まったく違う意味になりますのでご留意ください。

ご理解いただけましたでしょうか?とするとなお丁寧

「理解してもらえましたか?」と催促・確認したいときに使える敬語。

「ご理解いただけましたか」でも十分に丁寧ではありますが…

ご理解いただけましたでしょうか」とすると、よりやわらか〜い感じの敬語フレーズになります。

推測「〜だろうか?」の丁寧語「〜でしょうか?」を「ご理解いただけましたか」に加えるとこうなります。

意味と使い方・例文

ご理解いただけましたでしょうか」の意味は「理解してもらえただろうか?

使い方はおなじでたとえば、

  • 【例文】製品仕様の変更について、ご理解いただけましたでしょうか。
  • 【例文】プレゼン資料の内容は、ご理解いただけましたでしょうか。

※ “でしょうか?”は「だろうか?」の丁寧語(敬語)

※ 意味は「理解してもらえただろうか?」

※「お(ご)」を省いて「理解いただけましたでしょうか?」でも正しい敬語です。

のようにして催促や確認をともなうビジネスシーン(会話・電話対応・メール)に使われます。

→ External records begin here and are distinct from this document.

-- pv_equiv track=rewrite | github.com/hwijeen/OffensEval2020 | preprocessing.py | add_capital_signs
-- ===== SOURCE A (Python) =====
-- def add_capital_signs(text):
--     def _has_cap(token):
--         return token.lower() != token and token.upper() != token
--
--     def _all_cap(token):
--         return token.lower() != token and token.upper() == token
--
--     exceptions = ['@USER', 'URL']
--     tokens = text.split()
--     tokens = ['<has_cap> ' + t if _has_cap(t) and t not in exceptions else t for t in tokens]
--     tokens = ['<all_cap> ' + t if _all_cap(t) and t not in exceptions else t for t in tokens]
--     return ' '.join(tokens)
-- ===== SOURCE B (Python) =====
-- def add_capital_signs(text):
--     exceptions = ('@USER', 'URL')
--     out = []
--     for t in text.split():
--         if t in exceptions:
--             out.append(t)
--         elif t.lower() != t and t.upper() != t:
--             out.append('<has_cap> ' + t)
--         elif t.lower() != t and t.upper() == t:
--             out.append('<all_cap> ' + t)
--         else:
--             out.append(t)
--     return ' '.join(out)
-- ===== Notes on version B (the rewrite author's own statement) =====
-- stated objective: simpler
-- what changed: Replaced A's two sequential list-comprehension passes (the second re-testing already-tagged tokens) with one loop over the tokens that classifies each token once via an exception/has_cap/all_cap if-elif chain, relying on the mutual exclusivity of the two predicates.
import Mathlib
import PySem

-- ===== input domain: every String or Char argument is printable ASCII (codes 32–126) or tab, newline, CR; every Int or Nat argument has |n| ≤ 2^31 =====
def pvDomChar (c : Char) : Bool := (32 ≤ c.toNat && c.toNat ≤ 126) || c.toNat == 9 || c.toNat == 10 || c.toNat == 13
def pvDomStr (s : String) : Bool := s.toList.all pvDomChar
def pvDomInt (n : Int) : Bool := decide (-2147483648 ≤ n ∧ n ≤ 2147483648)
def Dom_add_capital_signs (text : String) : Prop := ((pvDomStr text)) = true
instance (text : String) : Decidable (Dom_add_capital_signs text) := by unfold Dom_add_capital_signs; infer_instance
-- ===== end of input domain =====

-- B replaces A's two sequential tagging passes with one single-pass if/elif classification per token (simpler; same cost).

-- ===== PORT A =====
def acs_has_cap (token : String) : Bool :=
  (PySem.Str.lower token != token) && (PySem.Str.upper token != token)

def acs_all_cap (token : String) : Bool :=
  (PySem.Str.lower token != token) && (PySem.Str.upper token == token)

def acs_exceptions : List String := ["@USER", "URL"]

def add_capital_signs (text : String) : String :=
  let tokens := PySem.Str.split₀ text
  let tokens := tokens.map (fun t =>
    if acs_has_cap t && !(acs_exceptions.contains t) then "<has_cap> " ++ t else t)
  let tokens := tokens.map (fun t =>
    if acs_all_cap t && !(acs_exceptions.contains t) then "<all_cap> " ++ t else t)
  PySem.Str.join " " tokens

-- ===== PORT B =====
def acs_exceptions_b : List String := ["@USER", "URL"]

def add_capital_signs_alt (text : String) : String :=
  let out := (PySem.Str.split₀ text).foldl (fun acc t =>
    acc ++ [if acs_exceptions_b.contains t then t
            else if (PySem.Str.lower t != t) && (PySem.Str.upper t != t) then "<has_cap> " ++ t
            else if (PySem.Str.lower t != t) && (PySem.Str.upper t == t) then "<all_cap> " ++ t
            else t]) []
  PySem.Str.join " " out

-- ===== PRECONDITION & SPEC =====
def Spec_add_capital_signs (text : String) (out : String) : Prop := out = add_capital_signs_alt text
instance (text : String) (out : String) : Decidable (Spec_add_capital_signs text out) := by unfold Spec_add_capital_signs; infer_instance

-- ===== CLAIM (what is proved, stated in full; the proofs are below) =====
def Claim_equal_add_capital_signs : Prop := ∀ (text : String), Dom_add_capital_signs text → Spec_add_capital_signs text (add_capital_signs text)

-- ===== LEMMAS AND PROOFS =====

theorem acs_foldl_append (g : String → String) (l : List String) (acc : List String) :
    List.foldl (fun acc t => acc ++ [g t]) acc l = acc ++ l.map g := by
  induction l generalizing acc with
  | nil => simp
  | cons x xs ih => simp [List.foldl, ih]

-- the freshly tagged token "<has_cap> " ++ t is never all-caps ('h' stays lowercase under upper)
theorem acs_not_all_cap_tagged (t : String) : acs_all_cap ("<has_cap> " ++ t) = false := by
  have hu : PySem.Str.upper ("<has_cap> " ++ t) ≠ "<has_cap> " ++ t := by
    intro he
    have h2 := congrArg String.toList he
    rw [show (PySem.Str.upper ("<has_cap> " ++ t)).toList
        = PySem.Chars.upper ("<has_cap> ".toList) ++ PySem.Chars.upper t.toList by
      simp [PySem.Str.toList_upper, PySem.Chars.upper]] at h2
    rw [show PySem.Chars.upper ("<has_cap> ".toList) = '<' :: 'H' :: "AS_CAP> ".toList by decide,
      String.toList_append] at h2
    have h4 := congrArg (fun l => l[1]?) h2
    simp at h4
  simp [acs_all_cap, hu]

set_option maxRecDepth 20000 in
theorem acs_token_eq (t : String) :
    (fun t => if acs_all_cap t && !(acs_exceptions.contains t) then "<all_cap> " ++ t else t)
      ((fun t => if acs_has_cap t && !(acs_exceptions.contains t) then "<has_cap> " ++ t else t) t)
    = (if acs_exceptions_b.contains t then t
       else if (PySem.Str.lower t != t) && (PySem.Str.upper t != t) then "<has_cap> " ++ t
       else if (PySem.Str.lower t != t) && (PySem.Str.upper t == t) then "<all_cap> " ++ t
       else t) := by
  rw [show acs_exceptions_b = acs_exceptions from rfl]
  beta_reduce
  by_cases hexc : acs_exceptions.contains t = true
  · simp only [acs_exceptions, List.contains_cons, List.contains_nil, Bool.or_eq_true_iff,
      beq_iff_eq] at hexc
    rcases hexc with h | h | h
    · subst h; decide
    · subst h; decide
    · simp at h
  · have hmem : t ∉ acs_exceptions := by simpa using hexc
    by_cases hhas : acs_has_cap t = true
    · have hhas' : ((PySem.Str.lower t != t) && (PySem.Str.upper t != t)) = true := hhas
      simp [hhas, hmem, hhas', acs_not_all_cap_tagged]
    · have h0 : acs_has_cap t = false := by simpa using hhas
      have h0' : ((PySem.Str.lower t != t) && (PySem.Str.upper t != t)) = false := h0
      simp [h0, h0', hmem, acs_all_cap]

theorem acs_map2 (l : List String) :
    List.map (fun t => if acs_all_cap t && !(acs_exceptions.contains t) then "<all_cap> " ++ t else t)
      (List.map (fun t => if acs_has_cap t && !(acs_exceptions.contains t) then "<has_cap> " ++ t else t) l)
    = List.map (fun t => if acs_exceptions_b.contains t then t
        else if (PySem.Str.lower t != t) && (PySem.Str.upper t != t) then "<has_cap> " ++ t
        else if (PySem.Str.lower t != t) && (PySem.Str.upper t == t) then "<all_cap> " ++ t
        else t) l := by
  induction l with
  | nil => rfl
  | cons x xs ih =>
    simp only [List.map_cons]
    exact congrArg₂ List.cons (acs_token_eq x) ih

theorem acs_key (l : List String) :
    PySem.Str.join " "
      (List.map (fun t => if acs_all_cap t && !(acs_exceptions.contains t) then "<all_cap> " ++ t else t)
        (List.map (fun t => if acs_has_cap t && !(acs_exceptions.contains t) then "<has_cap> " ++ t else t) l))
    = PySem.Str.join " "
      (List.foldl (fun acc t =>
        acc ++ [if acs_exceptions_b.contains t then t
                else if (PySem.Str.lower t != t) && (PySem.Str.upper t != t) then "<has_cap> " ++ t
                else if (PySem.Str.lower t != t) && (PySem.Str.upper t == t) then "<all_cap> " ++ t
                else t]) [] l) := by
  rw [acs_foldl_append, List.nil_append, acs_map2]

-- ===== VERDICT (by name: the statement is the Claim_ definition above) =====
theorem add_capital_signs_spec : Claim_equal_add_capital_signs := by
  intro text _
  show add_capital_signs text = add_capital_signs_alt text
  exact acs_key (PySem.Str.split₀ text)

もちろん上司・目上・社外取引先につかえる素晴らしい敬語です。

で、どちらを使うかは結局のところあなたの好み。

どちらかというと「〜いただけましたでしょうか?」のほうが丁寧なのですが…

バカ丁寧だという意見もあるため「〜いただけましたか?」でも差し支えありません。

敬語の解説

ご理解いただけましたでしょうか?

の敬語の成り立ちとしては…

  • “理解”に「〜してもらう」の謙譲語「お(ご)〜いただく」で「ご理解いただく」
  • 可能形にして「ご理解いただける」
  • さらに丁寧語”ます”で「ご理解いただけます」
  • 疑問形にして「ご理解いただけますか?」

“〜だろうか”の丁寧語「〜でしょうか」を使うと「ご理解いただけますでしょうか?」

どちらの表現も謙譲語をうまくつかい、このうえなく丁寧な敬語フレーズとなっていることがわかります。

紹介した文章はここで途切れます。